Many staff, distressed by practices which they witnessed or experienced, lacked the confidence or know-how to challenge them. Juniors also feared that, in a culture of deference to seniors, antagonising those in authority might jeopardise their future careers. The NHS’s first formal complaints guidance in 1966 had little effect and did not shift the defensive culture of NHS leadership.13 However, NHS leaders began to acknowledge detrimental psychiatric hospital culture and practices in 1969, after inquiries into scandalously poor standards of psychiatric care.14 Those reports echoed our witnesses’ memories (JJ,36). The Ely Hospital, Cardiff, inquiry attributed bad practice to defective leadership in an inward-looking institution rather than to inherent malice.15

Some senior staff supported their distressed juniors in the event of a death by suicide (JH,28) but others did not. PN (27) recalled a recently discharged patient being found dead on Tooting Bec Common. The only acknowledgement from staff was that: ‘I was asked to take his case-notes to the medical records office to be filed away.’ Yet, for PN, ‘His death profoundly affected me. There was no funeral, but I grieved for him.’ Speaking about it fifty years later: ‘I found myself back on that ward again. There was no emotional support, the term was never mentioned … the way it was coped with was merely to ignore it’ (PN,28). DB (40) also remembered a patient she had treated:

a seventeen-year-old epileptic girl … she asked … to go out into the grounds and she’d been very stable and I didn’t see any reason why I shouldn’t give her permission and I did. But there was a railway that ran on the north border of Napsbury Hospital … And she was found dead on that railway track … nobody was sure whether she’d deliberately gone and killed herself or whether she’d had an epileptic fit … it was never really sorted out … And I always wondered if I should have given her permission to go out … I’ve remembered it for … sixty years.

Historians have tended to see patients as victims and staff as perpetrators,16 but the seminar pointed to a complex mix of experiences and emotions for both groups. Some staff had indelible painful memories and ongoing self-questioning about their own roles at the time (PT,30). Memories of unkindness haunted them, spurring them on to improve clinical practice over the course of their careers (JJ,37; PN,54).

Treatment

A daily routine, meaningful employment and social and leisure activities were all part of treatment, alongside medication and electroconvulsive therapy (ECT). New professions joined the hospitals, such as occupational therapists (OTs) and clinical psychologists, reflecting the challenges of accurate diagnosis, a broader range of treatments and a greater emphasis on discharging patients into the community. Psychologists, however, focused mainly on assessment (JH,42): ‘Full psychometrics please’ was often requested for a new inpatient, sometimes with its purpose difficult to ascertain (PC,19). JH (43) referred to routine psychometric testing as ‘test bashing’.

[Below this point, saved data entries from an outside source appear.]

-- pv_equiv track=rewrite | github.com/Antoniosiqueiracnpi-t/Projeto_Monalytics | src/capturar_acoes.py | extrair_ticker_inteligente
-- ===== SOURCE A (Python) =====
-- def extrair_ticker_inteligente(ticker_str: str) -> str:
--     """Prioriza ON (3) > PN (4) > outros."""
--     ticker_str = ticker_str.strip().upper()
--
--     if ';' not in ticker_str:
--         return ticker_str
--
--     tickers = [t.strip() for t in ticker_str.split(';') if t.strip()]
--
--     if not tickers:
--         return ticker_str
--
--     tickers_3 = [t for t in tickers if t.endswith('3')]
--     if tickers_3:
--         return tickers_3[0]
--
--     tickers_4 = [t for t in tickers if t.endswith('4')]
--     if tickers_4:
--         return tickers_4[0]
--
--     return tickers[0]
-- ===== SOURCE B (Python) =====
-- def extrair_ticker_inteligente(ticker_str: str) -> str:
--     """Prioriza ON (3) > PN (4) > outros — one pass over the tokens."""
--     ticker_str = ticker_str.strip().upper()
--
--     if ';' not in ticker_str:
--         return ticker_str
--
--     first_3 = first_4 = first_any = None
--     for raw in ticker_str.split(';'):
--         t = raw.strip()
--         if not t:
--             continue
--         if first_any is None:
--             first_any = t
--         if first_3 is None and t.endswith('3'):
--             first_3 = t
--         if first_4 is None and t.endswith('4'):
--             first_4 = t
--
--     if first_any is None:
--         return ticker_str
--     if first_3 is not None:
--         return first_3
--     if first_4 is not None:
--         return first_4
--     return first_any
-- ===== Notes on version B (the rewrite author's own statement) =====
-- stated objective: alternative
-- what changed: Replaces the materialised token list plus three separate filter-and-index passes with a single loop over the split pieces that records, as it goes, the first ON-suffix token, the first PN-suffix token and the first nonempty token.
import Mathlib
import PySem

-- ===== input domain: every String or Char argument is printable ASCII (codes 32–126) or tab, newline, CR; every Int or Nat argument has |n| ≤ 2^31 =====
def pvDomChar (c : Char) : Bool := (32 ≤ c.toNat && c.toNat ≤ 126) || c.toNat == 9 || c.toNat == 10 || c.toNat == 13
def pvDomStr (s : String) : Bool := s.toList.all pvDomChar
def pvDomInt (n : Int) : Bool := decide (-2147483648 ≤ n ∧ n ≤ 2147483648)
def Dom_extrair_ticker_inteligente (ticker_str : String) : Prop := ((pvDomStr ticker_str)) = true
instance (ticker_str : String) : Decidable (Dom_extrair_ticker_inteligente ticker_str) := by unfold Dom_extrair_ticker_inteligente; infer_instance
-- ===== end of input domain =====

-- B replaces A's materialised token list and three filter-and-index passes by one loop recording the first candidate of each kind (alternative decomposition, same cost).

-- ===== PORT A =====
def extrair_ticker_inteligente (ticker_str : String) : String :=
  let ts := PySem.Str.upper (PySem.Str.strip ticker_str)
  if PySem.Str.isIn ";" ts = false then ts   -- if ';' not in ticker_str
  else
    -- [t.strip() for t in ticker_str.split(';') if t.strip()]
    let tickers := ((PySem.Str.split? ts ";").getD []).filterMap (fun t =>
      let s := PySem.Str.strip t
      if s ≠ "" then some s else none)
    if tickers = [] then ts
    else
      let tickers_3 := tickers.filter (fun t => PySem.Str.endswith t "3")
      if tickers_3 ≠ [] then tickers_3.headD ""   -- tickers_3[0]; the guard makes it total
      else
        let tickers_4 := tickers.filter (fun t => PySem.Str.endswith t "4")
        if tickers_4 ≠ [] then tickers_4.headD ""
        else tickers.headD ""

-- ===== PORT B =====
-- the single loop of Source B, state = (first_3, first_4, first_any)
def pvLoopB : List String → Option String → Option String → Option String →
    Option String × Option String × Option String
  | [], f3, f4, fa => (f3, f4, fa)
  | raw :: rest, f3, f4, fa =>
    let t := PySem.Str.strip raw
    if t = "" then pvLoopB rest f3 f4 fa
    else
      pvLoopB rest
        (if f3.isNone && PySem.Str.endswith t "3" then some t else f3)
        (if f4.isNone && PySem.Str.endswith t "4" then some t else f4)
        (if fa.isNone then some t else fa)

def extrair_ticker_inteligente_alt (ticker_str : String) : String :=
  let ts := PySem.Str.upper (PySem.Str.strip ticker_str)
  if PySem.Str.isIn ";" ts = false then ts
  else
    let r := pvLoopB ((PySem.Str.split? ts ";").getD []) none none none
    match r.2.2 with
    | none => ts
    | some a =>
      match r.1 with
      | some x => x
      | none =>
        match r.2.1 with
        | some y => y
        | none => a

-- ===== PRECONDITION & SPEC =====
def Spec_extrair_ticker_inteligente (ticker_str : String) (out : String) : Prop := out = extrair_ticker_inteligente_alt ticker_str
instance (ticker_str : String) (out : String) : Decidable (Spec_extrair_ticker_inteligente ticker_str out) := by unfold Spec_extrair_ticker_inteligente; infer_instance

-- ===== CLAIM (what is proved, stated in full; the proofs are below) =====
def Claim_equal_extrair_ticker_inteligente : Prop := ∀ (ticker_str : String), Dom_extrair_ticker_inteligente ticker_str → Spec_extrair_ticker_inteligente ticker_str (extrair_ticker_inteligente ticker_str)

-- ===== LEMMAS AND PROOFS =====

-- the loop keeps each accumulator if already set, else takes the head of the corresponding filtered token list
theorem pvLoopB_spec (toks : List String) (f3 f4 fa : Option String) :
    pvLoopB toks f3 f4 fa =
      (f3.or (((toks.filterMap (fun t =>
            let s := PySem.Str.strip t
            if s ≠ "" then some s else none)).filter (fun t => PySem.Str.endswith t "3")).head?),
       f4.or (((toks.filterMap (fun t =>
            let s := PySem.Str.strip t
            if s ≠ "" then some s else none)).filter (fun t => PySem.Str.endswith t "4")).head?),
       fa.or ((toks.filterMap (fun t =>
            let s := PySem.Str.strip t
            if s ≠ "" then some s else none)).head?)) := by
  induction toks generalizing f3 f4 fa with
  | nil => simp [pvLoopB]
  | cons raw rest ih =>
    simp only [pvLoopB]
    by_cases hs : PySem.Str.strip raw = ""
    · simp [hs, ih]
    · cases f3 <;> cases f4 <;> cases fa <;>
        by_cases h3 : PySem.Chars.endswith (PySem.Chars.strip raw.toList) ['3'] = true <;>
        by_cases h4 : PySem.Chars.endswith (PySem.Chars.strip raw.toList) ['4'] = true <;>
        simp [hs, ih, h3, h4]

-- ===== VERDICT (by name: the statement is the Claim_ definition above) =====
theorem extrair_ticker_inteligente_spec : Claim_equal_extrair_ticker_inteligente := by
  intro ticker_str _
  unfold Spec_extrair_ticker_inteligente
  simp only [extrair_ticker_inteligente, extrair_ticker_inteligente_alt]
  by_cases hin : PySem.Str.isIn ";" (PySem.Str.upper (PySem.Str.strip ticker_str)) = false
  · rw [if_pos hin, if_pos hin]
  · rw [if_neg hin, if_neg hin, pvLoopB_spec]
    simp only [Option.none_or]
    generalize (List.filterMap (fun t =>
        let s := PySem.Str.strip t
        if s ≠ "" then some s else none)
      ((PySem.Str.split? (PySem.Str.upper (PySem.Str.strip ticker_str)) ";").getD [])) = tk
    cases tk with
    | nil => simp
    | cons x xs =>
      rw [if_neg (by simp)]
      cases h3 : (x :: xs).filter (fun t => PySem.Str.endswith t "3") with
      | cons z zs => simp
      | nil =>
        rw [if_neg (by simp)]
        cases h4 : (x :: xs).filter (fun t => PySem.Str.endswith t "4") with
        | cons w ws => simp
        | nil => simp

Employment was considered to benefit self-esteem and well-being, through creativity and ‘the involvement, fellowship, the jokes that would come from work’ (DJ,16). At Severalls Hospital, ‘the most damaged people’ would ‘turn cement’, from which others would ‘make slabs and they would sell the slabs in the town’ (DJ,12). DJ (12) also pointed out ‘what a tragedy at the moment, if you ask what people [with severe mental illness] are doing, there’s no work’ for them, referring to a report in 2013 which found UK employment rates of around 8 per cent for people with schizophrenia and stated that many more could work and wanted to do so.17

Industrial therapy’ (IT) fitted with the ethos of rehabilitation and discharge into the community. It was conceptualised as employing patients under clinical supervision in factory-type work appropriate to their individual needs, including providing psychological and economic satisfaction. If IT managers set up external business contracts, patients could be paid (JB,16). For patients engaged in non-IT hospital work, there were several material reward systems: cash; a ‘token economy’ based on psychological principles; and ‘rewards in kind’ which some senior psychiatrists criticised as ‘out of keeping with modern views’.18 Overcrowded wards lacking individual lockers for storing personal possessions put valued items at risk of theft and deterred hospitals from providing cash or tokens.19

Newly qualified OT JL (35) was deployed to a long-stay ward: ‘I found it hard to feel that there was any good that I could do.’ Bingo as an activity ‘for heavily sedated patients, was very badly decided upon’:

Patients sat around tables with their bingo cards in front of them and one of us shouted out the numbers. We would then run around the tables moving the numbers for them and when a card was full, we would pick up a hand and shout, ‘Come on Jan! Come on Alice!’ or whoever it was, ‘Shout Bingo! You’ve won!’ It was impossible and exhausting.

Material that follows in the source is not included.